As will be appreciated, one or more cache policy modifiers may be specified, such as a “quota” modifier which imposes a limit on the amount of cache a policy consumes and can be specified by size or percent of overall cache. Quota modifiers can be particularly useful in multitenant storage environments to prevent one group from over-consuming resources. In addition, a “schedule” modifier may be used to define when a policy is to be activated or disabled based on a time schedule. An example, the cache system 600 can activate the “Nightly Software Build” profile at 9 pm and disable at 6 am. Another policy modifier referenced above is a user-created exception to “pin” data to a particular tier or the entire cache. A pinned policy means other data cannot evict the pinned data—regardless of frequency of use. Such a policy can be useful for data that may not be accessed often, but is mission-critical when needed. In busy environments that do not support pinning, important but seldom used data will never be read from cache because soon after it is cached, the data is evicted before it is needed again. Pinned policies can address this unwanted turnover. Yet another modifier is a “Don't Cache” modifier which designates by file name of client request selected data that is not to be cached. This option can be useful when dealing with data that is only read once, not critical, or which may change often. As another example, a “priority” modifier may be used to manually dictate the relative importance of policies to ensure data is evicted in the proper order. This allows user-defined priorities to assign quality of service based on business needs.
Using the cache policies and modifiers, the cache behavior of the cache system 600 can be controlled to specify data eviction, migration, and multi-path support operations. For example, the cache system 600 can make an eviction decision based on cache priority from lowest to highest (no cache, default, low, high, and pin), starting with the lowest and moving to higher priority data only when the tier is full. In one implementation, eviction from cache resources of the cache system 600 can be based on priority, and then usage. For example, the lowest priority with the least accessed blocks will be evicted from cache first, and the highest priority, most used blocks will be evicted last.

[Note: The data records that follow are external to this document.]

-- pv_equiv track=rewrite | github.com/G-Workman/Python-Practice | Practice-Exam2.py | q5
-- ===== SOURCE A (Python) =====
-- def q5(integer, limit):
--     '''
--     Given an integer and limit, return a list of even multiples of the
--     integer up to and including the limit. For example, if integer==3 and
--     limit==30, the returned list should be [0,6,12,18,24,30]. Note, 0 is
--     a multiple of any integer except 0 itself.
--     '''
--     nolist = []
--     newlist = []
--     x =  list(range(0,limit+1,integer))
--
--     for i in x:
--         i = int(i)
--         if i % 2 != 0:
--             nolist.append(int(str(i)))
--         else:
--             newlist.append(int(str(i)))
--     return newlist
-- ===== SOURCE B (Python) =====
-- def q5(integer, limit):
--     # Even multiples of `integer` are exactly the multiples of `integer` when it
--     # is even, and of `2*integer` when it is odd: enumerate them directly.
--     step = integer if integer % 2 == 0 else 2 * integer
--     return list(range(0, limit + 1, step))
-- ===== Notes on version B (the rewrite author's own statement) =====
-- stated objective: simpler
-- what changed: Instead of enumerating every multiple and filtering out the odd ones per element, B computes the correct stride (integer if even, else 2*integer) and returns range(0, limit+1, step) directly, with no filtering loop and no str/int round-trip.
import Mathlib
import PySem

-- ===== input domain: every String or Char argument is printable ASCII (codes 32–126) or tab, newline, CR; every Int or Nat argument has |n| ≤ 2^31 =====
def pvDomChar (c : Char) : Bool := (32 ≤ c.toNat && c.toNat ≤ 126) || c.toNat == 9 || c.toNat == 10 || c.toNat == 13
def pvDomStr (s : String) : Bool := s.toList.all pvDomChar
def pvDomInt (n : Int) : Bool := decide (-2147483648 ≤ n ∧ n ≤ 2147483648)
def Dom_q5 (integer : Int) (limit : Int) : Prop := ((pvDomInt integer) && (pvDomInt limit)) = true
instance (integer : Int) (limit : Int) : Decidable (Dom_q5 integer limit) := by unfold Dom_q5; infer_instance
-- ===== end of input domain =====

-- B replaces A's enumerate-all-multiples-and-filter loop by a direct range with the
-- right stride (integer if even, else 2*integer); objective: simpler.

-- ===== PORT A =====
-- loop body: i = int(i) is the identity on ints, and int(str(i)) = i for every int
-- (exact: str then int round-trips every integer), so both appends append i itself.
def q5Step (acc : List Int × List Int) (i : Int) : List Int × List Int :=
  if PySem.Int.mod i 2 ≠ 0 then (acc.1 ++ [i], acc.2) else (acc.1, acc.2 ++ [i])

def q5 (integer : Int) (limit : Int) : List Int :=
  let x := PySem.List.pyRange 0 (limit + 1) integer
  (x.foldl q5Step ([], [])).2

-- ===== PORT B =====
def q5_alt (integer : Int) (limit : Int) : List Int :=
  let step := if PySem.Int.mod integer 2 = 0 then integer else 2 * integer
  PySem.List.pyRange 0 (limit + 1) step

-- ===== PRECONDITION & SPEC =====
-- Pre_ excludes only integer = 0, where Python's range(0, limit+1, 0) raises ValueError
-- (in both A and B).
def Pre_q5 (integer : Int) (limit : Int) : Prop := integer ≠ 0
instance (integer : Int) (limit : Int) : Decidable (Pre_q5 integer limit) := by unfold Pre_q5; infer_instance
def pvWitness_q5 : Int × Int := (3, 30)
def Spec_q5 (integer : Int) (limit : Int) (out : List Int) : Prop := out = q5_alt integer limit
instance (integer : Int) (limit : Int) (out : List Int) : Decidable (Spec_q5 integer limit out) := by unfold Spec_q5; infer_instance

-- ===== CLAIM (what is proved, stated in full; the proofs are below) =====
def Claim_equal_q5 : Prop := ∀ (integer : Int) (limit : Int), Dom_q5 integer limit → Pre_q5 integer limit → Spec_q5 integer limit (q5 integer limit)

-- ===== LEMMAS AND PROOFS =====

-- Python's i % 2 == 0 is evenness.
theorem pvMod2_iff (x : Int) : PySem.Int.mod x 2 = 0 ↔ 2 ∣ x := by
  simp only [PySem.Int.mod, Int.fmod_eq_emod]
  norm_num

theorem q5Step_even {i : Int} (h : PySem.Int.mod i 2 = 0) (acc : List Int × List Int) :
    q5Step acc i = (acc.1, acc.2 ++ [i]) := by
  unfold q5Step; rw [if_neg (not_not_intro h)]

theorem q5Step_odd {i : Int} (h : PySem.Int.mod i 2 ≠ 0) (acc : List Int × List Int) :
    q5Step acc i = (acc.1 ++ [i], acc.2) := by
  unfold q5Step; rw [if_pos h]

-- A's two-accumulator loop keeps, in its second component, exactly the even elements in order.
theorem q5_foldl_eq_filter (xs : List Int) (no new : List Int) :
    (xs.foldl q5Step (no, new)).2 = new ++ xs.filter (fun i => decide (PySem.Int.mod i 2 = 0)) := by
  induction xs generalizing no new with
  | nil => simp
  | cons a t ih =>
      rw [List.foldl_cons, List.filter_cons]
      by_cases h : PySem.Int.mod a 2 = 0
      · rw [q5Step_even h, ih]
        simp [(pvMod2_iff a).mp h]
      · rw [q5Step_odd h, ih]
        have h2 : ¬ 2 ∣ a := fun d => h ((pvMod2_iff a).mpr d)
        simp [h2]

-- two strictly (a)symmetrically ordered lists with the same members are equal
theorem pvEq_of_strict {r : Int → Int → Prop} (hasym : ∀ a b : Int, r a b → ¬ r b a)
    (l₁ l₂ : List Int) (h₁ : l₁.Pairwise r) (h₂ : l₂.Pairwise r)
    (hmem : ∀ x, x ∈ l₁ ↔ x ∈ l₂) : l₁ = l₂ := by
  have nd₁ : l₁.Nodup := h₁.imp (fun {a b} h => by intro he; exact hasym a b h (he ▸ h))
  have nd₂ : l₂.Nodup := h₂.imp (fun {a b} h => by intro he; exact hasym a b h (he ▸ h))
  have hp : l₁.Perm l₂ := (List.perm_ext_iff_of_nodup nd₁ nd₂).mpr hmem
  exact hp.eq_of_pairwise (fun a b _ _ hab hba => absurd hba (hasym a b hab)) h₁ h₂

theorem pvPairwise_pyRange_pos {s : Int} (hs : 0 < s) (a b : Int) :
    (PySem.List.pyRange a b s).Pairwise (· < ·) := by
  rw [PySem.List.pyRange_of_pos a b hs, List.pairwise_map]
  exact List.pairwise_lt_range.imp (fun {k k'} h => by
    have : (k : Int) < (k' : Int) := by exact_mod_cast h
    nlinarith)

theorem pvPairwise_pyRange_neg {s : Int} (hs : s < 0) (a b : Int) :
    (PySem.List.pyRange a b s).Pairwise (· > ·) := by
  rw [PySem.List.pyRange_of_neg a b hs, List.pairwise_map]
  exact List.pairwise_lt_range.imp (fun {k k'} h => by
    have : (k : Int) < (k' : Int) := by exact_mod_cast h
    simp only [gt_iff_lt]
    nlinarith)

-- for odd s, an element is even and a multiple of s iff it is a multiple of 2*s
theorem pvOdd_dvd {s x : Int} (hodd : ¬ 2 ∣ s) : (s ∣ x ∧ 2 ∣ x) ↔ 2 * s ∣ x := by
  constructor
  · rintro ⟨hsx, h2x⟩
    exact IsCoprime.mul_dvd ((Int.prime_two.coprime_iff_not_dvd).mpr hodd) h2x hsx
  · intro h
    exact ⟨(dvd_mul_left s 2).trans h, (dvd_mul_right 2 s).trans h⟩

-- q5 as a filter of the range
theorem q5_eq_filter (integer limit : Int) :
    q5 integer limit =
      (PySem.List.pyRange 0 (limit + 1) integer).filter
        (fun i => decide (PySem.Int.mod i 2 = 0)) := by
  simp [q5, q5_foldl_eq_filter]

-- ===== VERDICT (by name: the statement is the Claim_ definition above) =====
theorem q5_spec : Claim_equal_q5 := by
  intro integer limit _ hpre
  unfold Spec_q5 q5_alt
  rw [q5_eq_filter]
  by_cases heven : PySem.Int.mod integer 2 = 0
  · -- even stride: every multiple is even, the filter keeps everything
    rw [if_pos heven, List.filter_eq_self]
    intro x hx
    have h2i : 2 ∣ integer := (pvMod2_iff integer).mp heven
    have hdvd : integer ∣ x := by
      rcases lt_trichotomy integer 0 with h | h | h
      · have := ((PySem.List.mem_pyRange_iff_of_neg h x).mp hx).2.2
        simpa using this
      · exact absurd h hpre
      · have := ((PySem.List.mem_pyRange_iff_of_pos h x).mp hx).2.2
        simpa using this
    simpa using (pvMod2_iff x).mpr (h2i.trans hdvd)
  · -- odd stride: the even multiples of `integer` are exactly the multiples of 2*integer
    rw [if_neg heven]
    have hodd : ¬ 2 ∣ integer := fun h => heven ((pvMod2_iff integer).mpr h)
    rcases lt_trichotomy integer 0 with h | h | h
    · refine pvEq_of_strict (r := (· > ·)) (fun a b h1 h2 => absurd h2 (asymm h1)) _ _
        ((pvPairwise_pyRange_neg h 0 (limit+1)).filter _)
        (pvPairwise_pyRange_neg (by linarith) 0 (limit+1)) ?_
      intro x
      rw [List.mem_filter, PySem.List.mem_pyRange_iff_of_neg h x,
        PySem.List.mem_pyRange_iff_of_neg (show 2 * integer < 0 by linarith) x]
      simp only [sub_zero, decide_eq_true_eq, pvMod2_iff]
      constructor
      · rintro ⟨⟨ha, hb, hc⟩, hd⟩; exact ⟨ha, hb, (pvOdd_dvd hodd).mp ⟨hc, hd⟩⟩
      · rintro ⟨ha, hb, hc⟩
        have := (pvOdd_dvd hodd).mpr hc
        exact ⟨⟨ha, hb, this.1⟩, this.2⟩
    · exact absurd h hpre
    · refine pvEq_of_strict (r := (· < ·)) (fun a b h1 h2 => absurd h2 (asymm h1)) _ _
        ((pvPairwise_pyRange_pos h 0 (limit+1)).filter _)
        (pvPairwise_pyRange_pos (by linarith) 0 (limit+1)) ?_
      intro x
      rw [List.mem_filter, PySem.List.mem_pyRange_iff_of_pos h x,
        PySem.List.mem_pyRange_iff_of_pos (show (0:Int) < 2 * integer by linarith) x]
      simp only [sub_zero, decide_eq_true_eq, pvMod2_iff]
      constructor
      · rintro ⟨⟨ha, hb, hc⟩, hd⟩; exact ⟨ha, hb, (pvOdd_dvd hodd).mp ⟨hc, hd⟩⟩
      · rintro ⟨ha, hb, hc⟩
        have := (pvOdd_dvd hodd).mpr hc
        exact ⟨⟨ha, hb, this.1⟩, this.2⟩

The cache system 600 can also control the migration of data within the cache based strictly by usage, so that the most active data, without regard to priority, will migrate to the fastest cache tier. Likewise, as other data becomes more active, stale data will be demoted. Data pinned to a specified tier is excluded from migration.
In some implementations, the cache system 600 can also include a Mufti-Path Support (MPS) mechanism for validating the data in the cache resources of the cache system 600. With the MPS mechanism, the NAS cache checks backend file server attributes at a configurable, predefined interval (lease time). Data may change when snap-restoring, using multiprotocol volumes (i.e., CIFS, NFSv2/4), or if there are clients directly modifying data on the backend file server. When a client reads a file, MPS evaluates its cache lease time to determine whether it needs to check file server attributes. If not expired, the read will be served immediately from cache. If expired, MPS checks the backend file server to confirm no changes have occurred. If changes are found, MPS will pull the data from the file server, send it to the client, reset its lease, and update the cache. With regular activity, file leases should rarely expire since they are updated on most NFS operations. Expiration only occurs on idle files. MPS timeout can be configured from, for example, a minimum (e.g., 3 seconds) to a maximum (e.g., 24 hours).
To support caching operations, the cache node appliance 710 can be provided as an external, active, NAS device that provides services similar to that of a filer 708 while deferring data set ownership to the filer, thereby acting as a proxy to the filer 708. As shown in
In addition to providing NAS protocol support 714 and data caching module 713, the NAS cache appliance/cluster 710 includes a metadata engine (MDE) 712. The MDE 712 uses metadata to detect out-of-band (OOB) operations relating to file system objects at the cached file system that are executed by the filer without knowledge of the NAS cache system. As will be appreciated, a file system object is a data object (e.g., file or directory) that resides on, and is managed by, a file system, while metadata is the meta information (e.g., file size, creation-time, and modification-time) that describes a file system object.
Among other functionality, the MDE 712 can provide for metadata storage and retrieval by caching file system object metadata. The MDE 712 can also provide metadata services by servicing and accelerating metadata requests, as well as naming services, such as providing lookup services for the clients. The MDE 712 can also provide authorization services to enforce access control, and transaction management services by coordinating concurrent requests. In addition, the MDE 712 may provide locking services on behalf of the filer.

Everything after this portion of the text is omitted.